Yet Another Cycling Forum

General Category => The Knowledge => OT Knowledge => Topic started by: The Family Cyclist on 07 June, 2019, 09:51:37 am

Title: Microscopes
Post by: The Family Cyclist on 07 June, 2019, 09:51:37 am
My eldest monkey is an inquisitive sort. Today she has taken some wasp nest we had in our roof space and a wasp gall.

Her birthday is next month and I remembered the great Roger Deakin said about buying a child a microscope

I'm thinking this would make a great present so after recommendations, don't want to spend a huge amount incase it gets broken. Having done a bit of googling there seems to be a lot of digital ones now. Are these better then the traditional sort?
Title: Re: Microscopes
Post by: pcolbeck on 07 June, 2019, 10:02:53 am
We had a digital one when Pcolbeck junior was small. No they arent better in the precision and absolute resolution sense than a traditional one but for kids they are more fun (so long as they have access to a PC).

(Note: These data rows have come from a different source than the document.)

-- pv_equiv track=rewrite | github.com/marcelbra/academic-budget-bert | dataset/0_helper.py | wwm
-- ===== SOURCE A (Python) =====
-- def wwm(tokens):
--     indices = []
--     current_index = []
--     for i, token in enumerate(tokens):
--         if token == "[CLS]" or token == "[SEP]":
--             continue
--         current_token = tokens[i]
--         next_token = tokens[i+1]
--         current_index.append(i)
--         if (not next_token.startswith("##")
--                 or (current_token.startswith("##")
--                     and not next_token.startswith("##"))
--         ):
--             indices.append(current_index)
--             current_index = []
--     return indices
-- ===== SOURCE B (Python) =====
-- def wwm(tokens):
--     # Outer index walk; each whole word is consumed by an inner loop that
--     # follows the '##' continuations, so no pending-span accumulator or
--     # flush condition is carried across iterations.
--     spans = []
--     i = 0
--     n = len(tokens)
--     while i < n:
--         if tokens[i] == "[CLS]" or tokens[i] == "[SEP]":
--             i += 1
--             continue
--         span = [i]
--         while tokens[i + 1].startswith("##"):
--             i += 1
--             span.append(i)
--         spans.append(span)
--         i += 1
--     return spans
-- ===== Notes on version B (the rewrite author's own statement) =====
-- stated objective: alternative
-- what changed: Replaces A's flat enumerate loop, which carries a pending current_index list and decides at every token via a (redundant) boolean flush condition whether to emit it, with an outer index walk that consumes each whole word at once through an inner loop following the '##' continuations.
import Mathlib
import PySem

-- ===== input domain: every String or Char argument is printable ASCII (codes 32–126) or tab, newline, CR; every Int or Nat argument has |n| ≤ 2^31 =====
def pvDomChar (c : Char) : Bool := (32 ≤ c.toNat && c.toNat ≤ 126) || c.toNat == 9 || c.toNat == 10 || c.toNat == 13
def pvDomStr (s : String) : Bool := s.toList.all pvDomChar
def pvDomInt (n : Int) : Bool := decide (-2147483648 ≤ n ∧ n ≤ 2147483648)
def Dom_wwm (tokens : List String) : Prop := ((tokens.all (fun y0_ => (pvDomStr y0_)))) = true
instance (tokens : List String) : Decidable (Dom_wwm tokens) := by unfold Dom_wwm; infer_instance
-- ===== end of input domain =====

-- B replaces A's flat loop (pending current_index + boolean flush condition)
-- by an outer index walk whose inner loop consumes each word's '##' continuations.

-- ===== PORT A =====
-- A's for-loop over enumerate(tokens), carrying (indices, current_index);
-- 'none' marks the IndexError of tokens[i+1] (excluded by Pre_wwm).
-- The fuel argument (= tokens.length at the call) only makes the recursion
-- structural; the loop itself stops via the 'i < tokens.length' test.
def wwmGo (tokens : List String) : Nat → Nat → List (List Int) → List Int →
    Option (List (List Int))
  | 0, _, indices, _ => some indices
  | fuel + 1, i, indices, current =>
    if h : i < tokens.length then
      let token := tokens[i]
      if token = "[CLS]" ∨ token = "[SEP]" then
        wwmGo tokens fuel (i + 1) indices current
      else
        match PySem.List.pyGet? tokens ((i : Int) + 1) with
        | none => none
        | some next =>
          let current' := current ++ [(i : Int)]
          if ¬ PySem.Str.startswith next "##" = true ∨
              (PySem.Str.startswith token "##" = true ∧
                ¬ PySem.Str.startswith next "##" = true) then
            wwmGo tokens fuel (i + 1) (indices ++ [current']) []
          else
            wwmGo tokens fuel (i + 1) indices current'
    else
      some indices

def wwm (tokens : List String) : List (List Int) :=
  (wwmGo tokens tokens.length 0 [] []).getD []

-- ===== PORT B =====
-- the inner "while tokens[i+1].startswith('##')" loop: follows the '##'
-- continuations of the word started at i, returning (span, last index);
-- 'none' is the IndexError of tokens[i+1], fuel (= tokens.length) is only
-- a structural-recursion device and is never exhausted at the call.
def wwmConsume (tokens : List String) : Nat → Nat → List Int →
    Option (List Int × Nat)
  | 0, _, _ => none
  | fuel + 1, i, span =>
    match PySem.List.pyGet? tokens ((i : Int) + 1) with
    | none => none
    | some next =>
      if PySem.Str.startswith next "##" = true then
        wwmConsume tokens fuel (i + 1) (span ++ [((i + 1 : Nat) : Int)])
      else
        some (span, i)

-- the outer "while i < n" loop of B
def wwmAltGo (tokens : List String) : Nat → Nat → List (List Int) →
    Option (List (List Int))
  | 0, _, spans => some spans
  | fuel + 1, i, spans =>
    if h : i < tokens.length then
      if tokens[i] = "[CLS]" ∨ tokens[i] = "[SEP]" then
        wwmAltGo tokens fuel (i + 1) spans
      else
        match wwmConsume tokens tokens.length i [(i : Int)] with
        | none => none
        | some (span, j) => wwmAltGo tokens fuel (j + 1) (spans ++ [span])
    else
      some spans

def wwm_alt (tokens : List String) : List (List Int) :=
  (wwmAltGo tokens tokens.length 0 []).getD []

-- ===== PRECONDITION & SPEC =====
-- The Pythons' lookahead tokens[i+1] raises IndexError exactly when the last
-- token is not '[CLS]'/'[SEP]'; Pre_ admits the empty list and lists ending
-- in a special token — precisely the inputs on which A returns.
def Pre_wwm (tokens : List String) : Prop :=
  tokens = [] ∨ tokens.getD (tokens.length - 1) "" = "[CLS]" ∨
    tokens.getD (tokens.length - 1) "" = "[SEP]"
instance (tokens : List String) : Decidable (Pre_wwm tokens) := by
  unfold Pre_wwm; infer_instance

def pvWitness_wwm : List String := ["[CLS]", "un", "##believ", "##able", "fun", "[SEP]"]

def Spec_wwm (tokens : List String) (out : List (List Int)) : Prop := out = wwm_alt tokens
instance (tokens : List String) (out : List (List Int)) : Decidable (Spec_wwm tokens out) := by unfold Spec_wwm; infer_instance

-- ===== CLAIM (what is proved, stated in full; the proofs are below) =====
def Claim_equal_wwm : Prop := ∀ (tokens : List String), Dom_wwm tokens → Pre_wwm tokens → Spec_wwm tokens (wwm tokens)

-- ===== LEMMAS AND PROOFS =====

theorem hash_not_special {s : String}
    (h : PySem.Str.startswith s "##" = true) :
    ¬ (s = "[CLS]" ∨ s = "[SEP]") := by
  rintro (rfl | rfl) <;> exact absurd h (by decide)

theorem pyGet?_succ_eq (tokens : List String) (i : Nat) :
    PySem.List.pyGet? tokens ((i : Int) + 1) = tokens[i + 1]? := by
  have hcast : ((i : Int) + 1) = ((i + 1 : Nat) : Int) := by push_cast; ring
  rw [hcast, PySem.List.pyGet?_natCast]

theorem wwmGo_stop (tokens : List String) (fuel i : Nat)
    (indices : List (List Int)) (current : List Int)
    (h : ¬ i < tokens.length) :
    wwmGo tokens fuel i indices current = some indices := by
  cases fuel <;> simp [wwmGo, h]

theorem wwmAltGo_stop (tokens : List String) (fuel i : Nat)
    (spans : List (List Int)) (h : ¬ i < tokens.length) :
    wwmAltGo tokens fuel i spans = some spans := by
  cases fuel <;> simp [wwmAltGo, h]

-- the fuel arguments are inessential once they cover the remaining indices
theorem wwmGo_fuel (tokens : List String) :
    ∀ fuel fuel' i indices current, tokens.length ≤ fuel + i →
      tokens.length ≤ fuel' + i →
      wwmGo tokens fuel i indices current = wwmGo tokens fuel' i indices current := by
  intro fuel
  induction fuel with
  | zero =>
    intro fuel' i s c h h'
    rw [wwmGo, wwmGo_stop tokens fuel' i s c (by omega)]
  | succ f ih =>
    intro fuel' i s c h h'
    by_cases hi : i < tokens.length
    · obtain ⟨f', rfl⟩ : ∃ g, fuel' = g + 1 := ⟨fuel' - 1, by omega⟩
      rw [wwmGo, wwmGo]
      simp only [hi, dif_pos]
      by_cases hs : tokens[i] = "[CLS]" ∨ tokens[i] = "[SEP]"
      · simp only [hs, if_pos]
        exact ih f' (i + 1) s c (by omega) (by omega)
      · simp only [hs, if_neg, not_false_eq_true]
        cases hg : PySem.List.pyGet? tokens ((i : Int) + 1) with
        | none => rfl
        | some next =>
          by_cases hn : (¬ PySem.Str.startswith next "##" = true ∨
              (PySem.Str.startswith tokens[i] "##" = true ∧
                ¬ PySem.Str.startswith next "##" = true))
          · simp only [hn, if_pos]
            exact ih f' (i + 1) (s ++ [c ++ [(i : Int)]]) [] (by omega) (by omega)
          · simp only [hn, if_neg, not_false_eq_true]
            exact ih f' (i + 1) s (c ++ [(i : Int)]) (by omega) (by omega)
    · rw [wwmGo_stop tokens _ i s c hi, wwmGo_stop tokens _ i s c hi]

theorem wwmConsume_fuel (tokens : List String) :
    ∀ fuel fuel' i span, tokens.length ≤ fuel + (i + 1) →
      tokens.length ≤ fuel' + (i + 1) →
      wwmConsume tokens fuel i span = wwmConsume tokens fuel' i span := by
  have hend : ∀ i span, tokens.length ≤ i + 1 → ∀ g,
      wwmConsume tokens g i span = none := by
    intro i span hle g
    have hnone : PySem.List.pyGet? tokens ((i : Int) + 1) = none := by
      rw [pyGet?_succ_eq]; exact List.getElem?_eq_none (by omega)
    cases g <;> simp [wwmConsume, hnone]
  intro fuel
  induction fuel with
  | zero =>
    intro fuel' i span h h'
    rw [hend i span (by omega) 0, hend i span (by omega) fuel']
  | succ f ih =>
    intro fuel' i span h h'
    by_cases hi : i + 1 < tokens.length
    · obtain ⟨f', rfl⟩ : ∃ g, fuel' = g + 1 := ⟨fuel' - 1, by omega⟩
      rw [wwmConsume, wwmConsume]
      cases hg : PySem.List.pyGet? tokens ((i : Int) + 1) with
      | none => rfl
      | some next =>
        dsimp only
        by_cases hn : PySem.Str.startswith next "##" = true
        · rw [if_pos hn, if_pos hn]
          exact ih f' (i + 1) (span ++ [((i + 1 : Nat) : Int)]) (by omega) (by omega)
        · rw [if_neg hn, if_neg hn]
    · rw [hend i span (by omega) (f + 1), hend i span (by omega) fuel']

theorem wwmConsume_bounds (tokens : List String) :
    ∀ fuel i span sp j, wwmConsume tokens fuel i span = some (sp, j) →
      i ≤ j ∧ j + 1 < tokens.length := by
  intro fuel
  induction fuel with
  | zero => intro i span sp j h; exact absurd h (by simp [wwmConsume])
  | succ f ih =>
    intro i span sp j h
    rw [wwmConsume] at h
    cases hg : PySem.List.pyGet? tokens ((i : Int) + 1) with
    | none => simp [hg] at h
    | some next =>
      simp only [hg] at h
      by_cases hn : PySem.Str.startswith next "##" = true
      · rw [if_pos hn] at h
        have := ih (i + 1) (span ++ [((i + 1 : Nat) : Int)]) sp j h
        exact ⟨by omega, this.2⟩
      · rw [if_neg hn] at h
        have hlt : i + 1 < tokens.length := by
          rw [pyGet?_succ_eq] at hg
          exact (List.getElem?_eq_some_iff.mp hg).1
        simp only [Option.some.injEq, Prod.mk.injEq] at h
        obtain ⟨-, rfl⟩ := h
        exact ⟨le_refl i, hlt⟩

-- A's flat loop, from a non-special token, performs exactly one inner
-- consume of B followed by a flush
theorem span_eq (tokens : List String) :
    ∀ fuel i spans current (hi : i < tokens.length),
      tokens.length ≤ fuel + i + 1 →
      ¬ (tokens[i] = "[CLS]" ∨ tokens[i] = "[SEP]") →
      wwmGo tokens (fuel + 1) i spans current =
        (match wwmConsume tokens (fuel + 1) i (current ++ [(i : Int)]) with
         | none => none
         | some (span, j) =>
           wwmGo tokens (fuel - (j - i)) (j + 1) (spans ++ [span]) []) := by
  intro fuel
  induction fuel with
  | zero =>
    intro i spans current hi hle hs
    -- only the last token remains: the lookahead raises on both sides
    have hnone : PySem.List.pyGet? tokens ((i : Int) + 1) = none := by
      rw [pyGet?_succ_eq]; exact List.getElem?_eq_none (by omega)
    rw [wwmGo, wwmConsume]
    simp only [hi, dif_pos, hs, if_neg, not_false_eq_true, hnone]
  | succ f ih =>
    intro i spans current hi hle hs
    rw [wwmGo, wwmConsume]
    simp only [hi, dif_pos, hs, if_neg, not_false_eq_true]
    cases hg : PySem.List.pyGet? tokens ((i : Int) + 1) with
    | none => rfl
    | some next =>
      dsimp only
      have hlt : i + 1 < tokens.length := by
        rw [pyGet?_succ_eq] at hg
        exact (List.getElem?_eq_some_iff.mp hg).1
      have hnext : next = tokens[i + 1] := by
        rw [pyGet?_succ_eq] at hg
        exact ((List.getElem?_eq_some_iff.mp hg).2).symm
      by_cases hn : PySem.Str.startswith next "##" = true
      · -- continuation: A keeps accumulating, B's inner loop advances
        have hA : ¬ (¬ PySem.Str.startswith next "##" = true ∨
            (PySem.Str.startswith tokens[i] "##" = true ∧
              ¬ PySem.Str.startswith next "##" = true)) := by tauto
        rw [if_neg hA, if_pos hn]
        have hs' : ¬ (tokens[i + 1] = "[CLS]" ∨ tokens[i + 1] = "[SEP]") := by
          rw [← hnext]; exact hash_not_special hn
        have hstep := ih (i + 1) spans (current ++ [(i : Int)]) hlt (by omega) hs'
        rw [hstep]
        cases hc : wwmConsume tokens (f + 1) (i + 1)
            (current ++ [(i : Int)] ++ [((i + 1 : Nat) : Int)]) with
        | none => rfl
        | some sj =>
          obtain ⟨span, j⟩ := sj
          obtain ⟨hij, hjlt⟩ := wwmConsume_bounds tokens (f + 1) (i + 1) _ span j hc
          exact wwmGo_fuel tokens (f - (j - (i + 1))) (f + 1 - (j - i)) (j + 1)
            (spans ++ [span]) [] (by omega) (by omega)
      · -- boundary: A flushes, B's inner loop stops at i
        have hA : (¬ PySem.Str.startswith next "##" = true ∨
            (PySem.Str.startswith tokens[i] "##" = true ∧
              ¬ PySem.Str.startswith next "##" = true)) := by tauto
        rw [if_pos hA, if_neg hn]
        exact wwmGo_fuel tokens (f + 1) (f + 1 - (i - i)) (i + 1)
          (spans ++ [current ++ [(i : Int)]]) [] (by omega) (by omega)

theorem main_eq (tokens : List String) :
    ∀ k fuelA fuelB i spans, tokens.length - i ≤ k →
      tokens.length ≤ fuelA + i → tokens.length ≤ fuelB + i →
      wwmGo tokens fuelA i spans [] = wwmAltGo tokens fuelB i spans := by
  intro k
  induction k with
  | zero =>
    intro fuelA fuelB i spans hk hA hB
    rw [wwmGo_stop tokens fuelA i spans [] (by omega),
      wwmAltGo_stop tokens fuelB i spans (by omega)]
  | succ k ih =>
    intro fuelA fuelB i spans hk hA hB
    by_cases hi : i < tokens.length
    · obtain ⟨fA, rfl⟩ : ∃ g, fuelA = g + 1 := ⟨fuelA - 1, by omega⟩
      obtain ⟨fB, rfl⟩ : ∃ g, fuelB = g + 1 := ⟨fuelB - 1, by omega⟩
      by_cases hs : tokens[i] = "[CLS]" ∨ tokens[i] = "[SEP]"
      · rw [wwmGo, wwmAltGo]
        simp only [hi, dif_pos, hs, if_pos]
        exact ih fA fB (i + 1) spans (by omega) (by omega) (by omega)
      · rw [span_eq tokens fA i spans [] hi (by omega) hs, wwmAltGo]
        simp only [hi, dif_pos, hs, if_neg, not_false_eq_true, List.nil_append]
        rw [wwmConsume_fuel tokens (fA + 1) tokens.length i [(i : Int)]
          (by omega) (by omega)]
        cases hc : wwmConsume tokens tokens.length i [(i : Int)] with
        | none => rfl
        | some sj =>
          obtain ⟨span, j⟩ := sj
          obtain ⟨hij, hjlt⟩ :=
            wwmConsume_bounds tokens tokens.length i _ span j hc
          exact ih (fA - (j - i)) fB (j + 1) (spans ++ [span]) (by omega)
            (by omega) (by omega)
    · rw [wwmGo_stop tokens _ i spans [] hi, wwmAltGo_stop tokens _ i spans hi]

-- ===== VERDICT (by name: the statement is the Claim_ definition above) =====
theorem wwm_spec : Claim_equal_wwm := by
  intro tokens _ _
  unfold Spec_wwm wwm wwm_alt
  rw [main_eq tokens tokens.length tokens.length tokens.length 0 []
    (by omega) (by omega) (by omega)]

The good points are usually better depth of field that a traditional microscope and you don't need to prepare slides. Great for looking at pond life etc. pLus you can record videos of what you see.

For general interest I would go digital but check the reviews and see what's robust and child friendly.
Title: Re: Microscopes
Post by: The Family Cyclist on 07 June, 2019, 10:22:29 am
Ideally I wouldn't want it to have to be connected to a pc to view so can take out and about. We do have a laptop if required for uploads etc
Title: Re: Microscopes
Post by: pcolbeck on 07 June, 2019, 10:45:43 am
How old is your eldest?
Title: Re: Microscopes
Post by: The Family Cyclist on 07 June, 2019, 11:02:23 am
She will be 8
Title: Re: Microscopes
Post by: pcolbeck on 07 June, 2019, 11:14:34 am
I would probably buy a normal analogue field microscope then for outdoors and maybe a digital one for at home. I don't think you can get any digital field microscopes that record to a card but have normal optical viewing as well, they would come with either a screen of their own (spendy) or some kind of link to a mobile phone as a screen. These things get expensive really quickly.
Plenty of decent cheapish field microscopes out there and they are robust, check google for reviews.
Title: Re: Microscopes
Post by: ian on 07 June, 2019, 12:08:09 pm
I had a basic microscope as kid – sturdy little thing with a mirror and light source and three optics. Came in the little kit with slides, balsam, and stains. I'm to this day not sure why or how I got this considering my parents were never especially interested in my proto-academic endeavours.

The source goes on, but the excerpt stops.